The Great Primary Key Debate for Modern Web Applications
Lukas Schneider
DevOps Engineer · Leapcell

Introduction
In the ever-evolving landscape of modern web application development, one fundamental decision often sparks considerable debate among architects and developers: the choice of primary key strategy. This seemingly simple choice—to use a Universally Unique Identifier (UUID), a large integer (BIGINT), or a meaningful natural key like an email address—can profoundly impact an application's scalability, performance, data integrity, and even team workflow. As applications grow in complexity, scale across distributed systems, and demand robust data models, understanding the nuances of each approach becomes critical. This article delves into the heart of this discussion, dissecting the merits and drawbacks of UUIDs, BIGINTs, and natural keys, to guide developers toward making informed decisions for their modern web projects.
Core Terminologies
Before we dive into the comparative analysis, let's establish a clear understanding of the core terms central to this discussion:
- Primary Key (PK): A column or a set of columns in a database table that uniquely identifies each row in that table. Primary keys enforce entity integrity and are crucial for establishing relationships between tables.

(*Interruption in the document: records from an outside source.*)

def schema_identifiers_py (schema_text : String) :
    (List (String × String)) × (List (String × String)) × (List (String × List (String × String))) :=
  let table_blocks := (pvParseBlocks schema_text).1
  let table_names := table_blocks.keys.foldl
    (fun d t => d.insert (PySem.Str.lower t) t) PySem.Dict.empty
  let res := table_blocks.items.foldl
    (fun (acc : PySem.Dict String String × PySem.Dict String (PySem.Dict String String)) p =>
      let inner := p.2.foldl
        (fun (a : PySem.Dict String String × PySem.Dict String String) line =>
          if PySem.Str.startswith line "  - " then
            let c := pvParseCol line
            (a.1.insert (PySem.Str.lower c) c, a.2.insert (PySem.Str.lower c) c)
          else a)
        (acc.1, PySem.Dict.empty)
      (inner.1, acc.2.insert p.1 inner.2))
    (PySem.Dict.empty, PySem.Dict.empty)
  (table_names.items, res.1.items, res.2.items.map (fun q => (q.1, q.2.items)))

-- ===== PORT B =====
structure PvStB where
  tc : PySem.Dict String (PySem.Dict String String)
  ct : Option String
  mode : Option String

def pvStepB (st : PvStB) (line : String) : PvStB :=
  if PySem.Str.startswith line "Table: " then
    { tc := if pvParseTable line = "" then st.tc
            else st.tc.insert (pvParseTable line) PySem.Dict.empty,
      ct := some (pvParseTable line), mode := some "table" }
  else if line = "Relationships:" then { st with ct := none, mode := some "relationships" }
  else if line = "Notes:" then { st with ct := none, mode := some "notes" }
  -- 'mode == "table" and current_table and line.startswith("  - ")'; current_table's
  -- Python truthiness (None and "" falsy) is rendered as st.ct.getD "" ≠ ""
  else if st.mode == some "table" && !(st.ct.getD "" == "")
          && PySem.Str.startswith line "  - " then
    { st with tc := (st.tc.modify (st.ct.getD "") PySem.Dict.empty
        (fun d => d.insert (PySem.Str.lower (pvParseCol line)) (pvParseCol line))) }
  else st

 - UUID (Universally Unique Identifier): A 128-bit number used to uniquely identify information in computer systems. UUIDs are generated without a central authority, making collisions highly improbable. They are often represented as a 36-character hexadecimal string, e.g., 
a1b2c3d4-e5f6-7890-1234-567890abcdef. - BIGINT: A data type representing a large integer, typically 64-bit. In the context of primary keys, BIGINTs are often auto-incrementing, meaning the database automatically assigns a sequential, unique number to each new record.
 - Natural Key: A primary key formed using one or more existing attributes that are intrinsically part of the entity and describe it uniquely. Examples include an email address for a user, an ISBN for a book, or a social security number.
 - Surrogate Key: An artificial, system-generated primary key that has no meaning outside the database itself. UUIDs and auto-incrementing BIGINTs are common examples of surrogate keys.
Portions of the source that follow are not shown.